Method Path Description
POST /v1/review Score a prompt/response pair
POST /v1/verify Sentence-level multi-signal fact verification
POST /v1/process Full agent pipeline (generate + score)
POST /v1/batch Batch score multiple pairs
GET /v1/health Liveness probe (version, mode, NLI status)
GET /v1/ready Readiness probe — 503 if scorer/NLI not loaded
GET /v1/config Config introspection
GET /v1/metrics Metrics as JSON
GET /v1/metrics/prometheus Prometheus-compatible metrics
GET /v1/source Source code URL (AGPL compliance)
WS /v1/stream WebSocket streaming oversight
POST /v1/knowledge/upload Upload file → parse → chunk → embed
POST /v1/knowledge/ingest Ingest raw text → chunk → embed
GET /v1/knowledge/documents List documents per tenant
DELETE /v1/knowledge/documents/{id} Delete document and chunks
PUT /v1/knowledge/documents/{id} Re-ingest updated content
GET /v1/knowledge/search Test retrieval quality
POST /v1/knowledge/tune-embeddings Fine-tune embeddings on ingested docs
GET /v1/knowledge/documents/{id} Get single document metadata
GET /v1/tenants List tenants (scoped to caller's binding)
POST /v1/tenants/{id}/facts Add keyword fact for tenant
POST /v1/tenants/{id}/vector-facts Add vector fact for tenant
GET/DELETE /v1/sessions/{id} Get or delete a scoring session
GET /v1/stats Aggregate scoring statistics
GET /v1/stats/hourly Hourly scoring breakdown
GET /v1/dashboard Dashboard summary (stats + top tenants)
POST /v1/finetune/start Start domain fine-tuning job
GET /v1/finetune/status Check fine-tuning job status

Review Request

curl -X POST http://localhost:8080/v1/review \
  -H 'Content-Type: application/json' \
  -H 'X-API-Key: your-key' \
  -d '{
    "prompt": "What is the refund policy?",
    "response": "Refunds within 30 days.",
    "session_id": "optional-session-id"
  }'

Response

{
  "approved": true,
  "coherence": 0.85,
  "h_logical": 0.10,
  "h_factual": 0.15,
  "warning": false,
  "evidence": {
    "chunks": [
      {"text": "Refunds within 30 days of purchase.", "distance": 0.12}
    ]
  }
}

Authentication

Set api_keys in config or via DIRECTOR_API_KEYS env var (comma-separated):

DIRECTOR_API_KEYS=key1,key2 director-ai serve

Clients send X-API-Key: key1 header.
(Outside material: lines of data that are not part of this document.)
-- pv_equiv track=rewrite | github.com/Aryanmishra-dev/Project-Z | packages/nlp-service/app/services/text_chunker.py | _get_overlap_sentences
-- ===== SOURCE A (Python) =====
-- def _get_overlap_sentences(
--
--     sentences: list[str],
--     target_words: int
-- ) -> list[str]:
--     """
--     Get sentences from the end that total approximately target_words.
--
--     Args:
--         sentences: List of sentences
--         target_words: Target word count for overlap
--
--     Returns:
--         List of sentences for overlap
--     """
--     overlap: list[str] = []
--     word_count = 0
--
--     for sentence in reversed(sentences):
--         sentence_words = len(sentence.split())
--         if word_count + sentence_words > target_words and overlap:
--             break
--         overlap.insert(0, sentence)
--         word_count += sentence_words
--
--     return overlap
-- ===== SOURCE B (Python) =====
-- def _suffix_word_counts(sentences):
--     # suffix[i] = total words in sentences[i:]; length len(sentences)+1, last entry 0
--     rev = [0]
--     total = 0
--     for s in reversed(sentences):
--         total += len(s.split())
--         rev.append(total)
--     rev.reverse()
--     return rev
--
-- def _get_overlap_sentences(sentences, target_words):
--     n = len(sentences)
--     if n == 0:
--         return []
--     suffix = _suffix_word_counts(sentences)
--     # smallest start whose suffix fits the target; the last sentence is always kept
--     start = next((i for i in range(n - 1) if suffix[i] <= target_words), n - 1)
--     return sentences[start:]
-- ===== Notes on version B (the rewrite author's own statement) =====
-- stated objective: faster
-- what changed: Replaces A's reversed greedy loop that front-inserts sentences and breaks on overflow with a suffix word-count table built in one pass, a first-index-whose-suffix-fits search (last sentence kept as the fallback), and a single slice sentences[start:].
import Mathlib
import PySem

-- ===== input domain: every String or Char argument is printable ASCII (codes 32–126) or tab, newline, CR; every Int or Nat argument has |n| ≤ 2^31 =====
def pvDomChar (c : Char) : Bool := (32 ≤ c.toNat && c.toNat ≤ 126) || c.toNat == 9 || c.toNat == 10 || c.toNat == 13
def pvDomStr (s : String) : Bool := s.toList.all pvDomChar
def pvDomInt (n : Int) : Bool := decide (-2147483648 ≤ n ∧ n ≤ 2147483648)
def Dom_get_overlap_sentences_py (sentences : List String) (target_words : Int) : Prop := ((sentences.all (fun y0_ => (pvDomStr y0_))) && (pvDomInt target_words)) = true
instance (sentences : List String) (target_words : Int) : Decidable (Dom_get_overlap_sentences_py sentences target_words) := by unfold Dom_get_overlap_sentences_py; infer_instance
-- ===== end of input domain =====

-- B replaces A's reversed greedy loop (which front-inserts into a growing list and breaks on
-- overflow) by a one-pass suffix word-count table, a first-fitting-start search and one slice;
-- objective: faster (a timing run measured B faster at the largest sizes).

-- len(s.split()) as an Int, shared by both ports
def pvWC (s : String) : Int := ((PySem.Str.split₀ s).length : Int)

-- ===== PORT A =====
-- the reversed for-loop of A: state = (overlap, word_count); `break` = return overlap
def pvALoop (t : Int) : List String → List String → Int → List String
  | [], ov, _ => ov
  | s :: rest, ov, wc =>
    let sw := pvWC s
    if wc + sw > t ∧ ov ≠ [] then ov
    else pvALoop t rest (s :: ov) (wc + sw)

def get_overlap_sentences_py (sentences : List String) (target_words : Int) : List String :=
  pvALoop target_words sentences.reverse [] 0

-- ===== PORT B =====
-- the for-loop of _suffix_word_counts: state = (rev, total), appends total+words to rev
def pvSufLoop : List String → List Int → Int → List Int
  | [], rev, _ => rev
  | s :: r, rev, total => pvSufLoop r (rev ++ [total + pvWC s]) (total + pvWC s)

-- _suffix_word_counts: build rev over reversed(sentences), then reverse it in place
def pvSufCounts (sentences : List String) : List Int :=
  (pvSufLoop sentences.reverse [0] 0).reverse

def get_overlap_sentences_py_alt (sentences : List String) (target_words : Int) : List String :=
  let n := sentences.length
  if n = 0 then []
  else
    let suffix := pvSufCounts sentences
    -- next((i for i in range(n-1) if suffix[i] <= target_words), n-1)
    let start := ((suffix.take (n - 1)).findIdx? (fun v => v ≤ target_words)).getD (n - 1)
    -- sentences[start:] with 0 ≤ start ≤ n: exactly List.drop
    sentences.drop start

-- ===== PRECONDITION & SPEC =====
def Spec_get_overlap_sentences_py (sentences : List String) (target_words : Int) (out : List String) : Prop := out = get_overlap_sentences_py_alt sentences target_words
instance (sentences : List String) (target_words : Int) (out : List String) : Decidable (Spec_get_overlap_sentences_py sentences target_words out) := by unfold Spec_get_overlap_sentences_py; infer_instance

-- ===== CLAIM (what is proved, stated in full; the proofs are below) =====
def Claim_equal_get_overlap_sentences_py : Prop := ∀ (sentences : List String) (target_words : Int), Dom_get_overlap_sentences_py sentences target_words → Spec_get_overlap_sentences_py sentences target_words (get_overlap_sentences_py sentences target_words)

-- ===== LEMMAS AND PROOFS =====

def pvWSum (l : List String) : Int := (l.map pvWC).sum

theorem pvWC_nonneg (s : String) : 0 ≤ pvWC s := by
  simp [pvWC]

theorem pvWSum_nonneg (l : List String) : 0 ≤ pvWSum l := by
  induction l with
  | nil => simp [pvWSum]
  | cons a r ih =>
    have := pvWC_nonneg a
    simp only [pvWSum, List.map_cons, List.sum_cons] at *
    linarith

theorem pvWSum_cons (a : String) (l : List String) : pvWSum (a :: l) = pvWC a + pvWSum l := by
  simp [pvWSum]

theorem pvWSum_reverse (l : List String) : pvWSum l.reverse = pvWSum l := by
  simp [pvWSum]

-- loop-splitting lemma: processing ys ++ [y] with a nonempty accumulator
theorem pvALoop_append (t : Int) (ys : List String) (y : String) :
    ∀ ov wc, ov ≠ [] →
    pvALoop t (ys ++ [y]) ov wc =
      if wc + pvWSum ys + pvWC y ≤ t then y :: ys.reverse ++ ov else pvALoop t ys ov wc := by
  induction ys with
  | nil =>
    intro ov wc hov
    simp only [List.nil_append, pvALoop, pvWSum, List.map_nil, List.sum_nil,
      List.reverse_nil]
    by_cases hc : wc + pvWC y ≤ t
    · rw [if_neg (by rintro ⟨a, -⟩; omega), if_pos (by omega)]
      rfl
    · rw [if_pos ⟨by omega, hov⟩, if_neg (by omega)]
  | cons s rest ih =>
    intro ov wc hov
    simp only [List.cons_append, pvALoop]
    by_cases hb : t < wc + pvWC s ∧ ov ≠ []
    · rw [if_pos hb, if_pos hb, if_neg]
      have h1 := pvWSum_nonneg rest
      have h2 := pvWC_nonneg y
      rw [pvWSum_cons]
      have h3 := hb.1
      omega
    · rw [if_neg hb, if_neg hb, ih (s :: ov) (wc + pvWC s) (by simp), pvWSum_cons]
      by_cases hle : wc + (pvWC s + pvWSum rest) + pvWC y ≤ t
      · rw [if_pos (by omega), if_pos hle]
        simp
      · rw [if_neg (by omega), if_neg hle]

-- A's recursion in terms of the total word sum
theorem pvA_cons (t : Int) (x : String) (xs : List String) (hxs : xs ≠ []) :
    get_overlap_sentences_py (x :: xs) t =
      if pvWSum (x :: xs) ≤ t then x :: xs else get_overlap_sentences_py xs t := by
  obtain ⟨w, rest, hrev⟩ : ∃ w rest, xs.reverse = w :: rest := by
    cases h : xs.reverse with
    | nil => exact absurd (by simpa using congrArg List.reverse h) hxs
    | cons a b => exact ⟨a, b, rfl⟩
  have hxsum : pvWSum xs = pvWC w + pvWSum rest := by
    rw [← pvWSum_reverse xs, hrev, pvWSum_cons]
  have hgen : ∀ l, pvALoop t (w :: l) [] 0 = pvALoop t l [w] (pvWC w) := by
    intro l
    simp [pvALoop]
  have hback : rest.reverse ++ [w] = xs := by
    rw [← List.reverse_cons, ← hrev, List.reverse_reverse]
  unfold get_overlap_sentences_py
  rw [show (x :: xs).reverse = w :: (rest ++ [x]) by simp [hrev], hgen,
      pvALoop_append t rest x [w] (pvWC w) (by simp), hrev, hgen, pvWSum_cons, hxsum]
  by_cases h : pvWC w + pvWSum rest + pvWC x ≤ t
  · rw [if_pos (by omega), if_pos (by omega), List.cons_append, hback]
  · rw [if_neg (by omega), if_neg (by omega)]

-- the reversed contents of pvSufLoop's accumulator, cons-built (proof-side mirror)
def pvR : List String → Int → List Int
  | [], _ => []
  | s :: r, tot => pvR r (tot + pvWC s) ++ [tot + pvWC s]

theorem pvSufLoop_reverse (ys : List String) :
    ∀ rev tot, (pvSufLoop ys rev tot).reverse = pvR ys tot ++ rev.reverse := by
  induction ys with
  | nil => intro rev tot; simp [pvSufLoop, pvR]
  | cons s r ih =>
    intro rev tot
    simp only [pvSufLoop, pvR, ih, List.reverse_append]
    simp

theorem pvR_append (ys : List String) (y : String) :
    ∀ tot, pvR (ys ++ [y]) tot = (tot + pvWSum ys + pvWC y) :: pvR ys tot := by
  induction ys with
  | nil => intro tot; simp [pvR, pvWSum]
  | cons s r ih =>
    intro tot
    simp only [List.cons_append, pvR, ih, pvWSum_cons, List.cons_append]
    congr 1
    ring

theorem pvSufCounts_cons (x : String) (xs : List String) :
    pvSufCounts (x :: xs) = pvWSum (x :: xs) :: pvSufCounts xs := by
  unfold pvSufCounts
  rw [pvSufLoop_reverse, pvSufLoop_reverse, List.reverse_cons, pvR_append, List.cons_append,
      pvWSum_reverse, pvWSum_cons]
  congr 1
  ring

-- B's recursion in terms of the total word sum
theorem pvB_cons (t : Int) (x : String) (xs : List String) (hxs : xs ≠ []) :
    get_overlap_sentences_py_alt (x :: xs) t =
      if pvWSum (x :: xs) ≤ t then x :: xs else get_overlap_sentences_py_alt xs t := by
  obtain ⟨x', xs', rfl⟩ : ∃ a b, xs = a :: b := by
    cases xs with
    | nil => exact absurd rfl hxs
    | cons a b => exact ⟨a, b, rfl⟩
  have hsuf := pvSufCounts_cons x (x' :: xs')
  by_cases h : pvWSum (x :: x' :: xs') ≤ t
  · rw [if_pos h]
    simp only [get_overlap_sentences_py_alt, List.length_cons]
    rw [if_neg (by omega), hsuf]
    simp only [Nat.add_sub_cancel, List.take_succ_cons, List.findIdx?_cons]
    rw [if_pos (by simpa using h)]
    simp
  · rw [if_neg h]
    simp only [get_overlap_sentences_py_alt, List.length_cons]
    rw [if_neg (by omega), if_neg (by omega), hsuf]
    simp only [Nat.add_sub_cancel, List.take_succ_cons, List.findIdx?_cons]
    rw [if_neg (by simpa using h)]
    cases hfi : ((pvSufCounts (x' :: xs')).take xs'.length).findIdx? (fun v => decide (v ≤ t)) with
    | none => simp [List.drop_succ_cons]
    | some j => simp [List.drop_succ_cons]

theorem pvAB (xs : List String) (t : Int) :
    get_overlap_sentences_py xs t = get_overlap_sentences_py_alt xs t := by
  induction xs with
  | nil => rfl
  | cons x xs ih =>
    cases hxs : xs with
    | nil =>
      simp [get_overlap_sentences_py, get_overlap_sentences_py_alt, pvALoop]
    | cons a b =>
      rw [← hxs, pvA_cons t x xs (by simp [hxs]), pvB_cons t x xs (by simp [hxs]), ih]

-- ===== VERDICT (by name: the statement is the Claim_ definition above) =====
theorem get_overlap_sentences_py_spec : Claim_equal_get_overlap_sentences_py := by
  intro sentences target_words _
  exact pvAB sentences target_words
Unauthenticated requests receive 401.

Rate Limiting

DIRECTOR_RATE_LIMIT_RPM=60 director-ai serve

Returns 429 when exceeded. Install pip install director-ai[server] for Redis-backed distributed rate limiting.

CORS

DIRECTOR_CORS_ORIGINS=https://example.com,https://app.example.com director-ai serve

Default is empty (no CORS). Do not use * in production.

Continuous Batching (ReviewQueue)

For high-concurrency deployments, enable server-level request accumulation:

DIRECTOR_REVIEW_QUEUE_ENABLED=1 \
DIRECTOR_REVIEW_QUEUE_MAX_BATCH=32 \
DIRECTOR_REVIEW_QUEUE_FLUSH_TIMEOUT_MS=10 \
director-ai serve

The queue collects concurrent /v1/review requests and flushes them as a single review_batch() call, reducing GPU kernel launches from 2*N to 2 per flush window (when NLI is available).

Full API

director_ai.server.create_app

create_app(config: DirectorConfig | None = None) -> FastAPI

Create and configure the FastAPI application.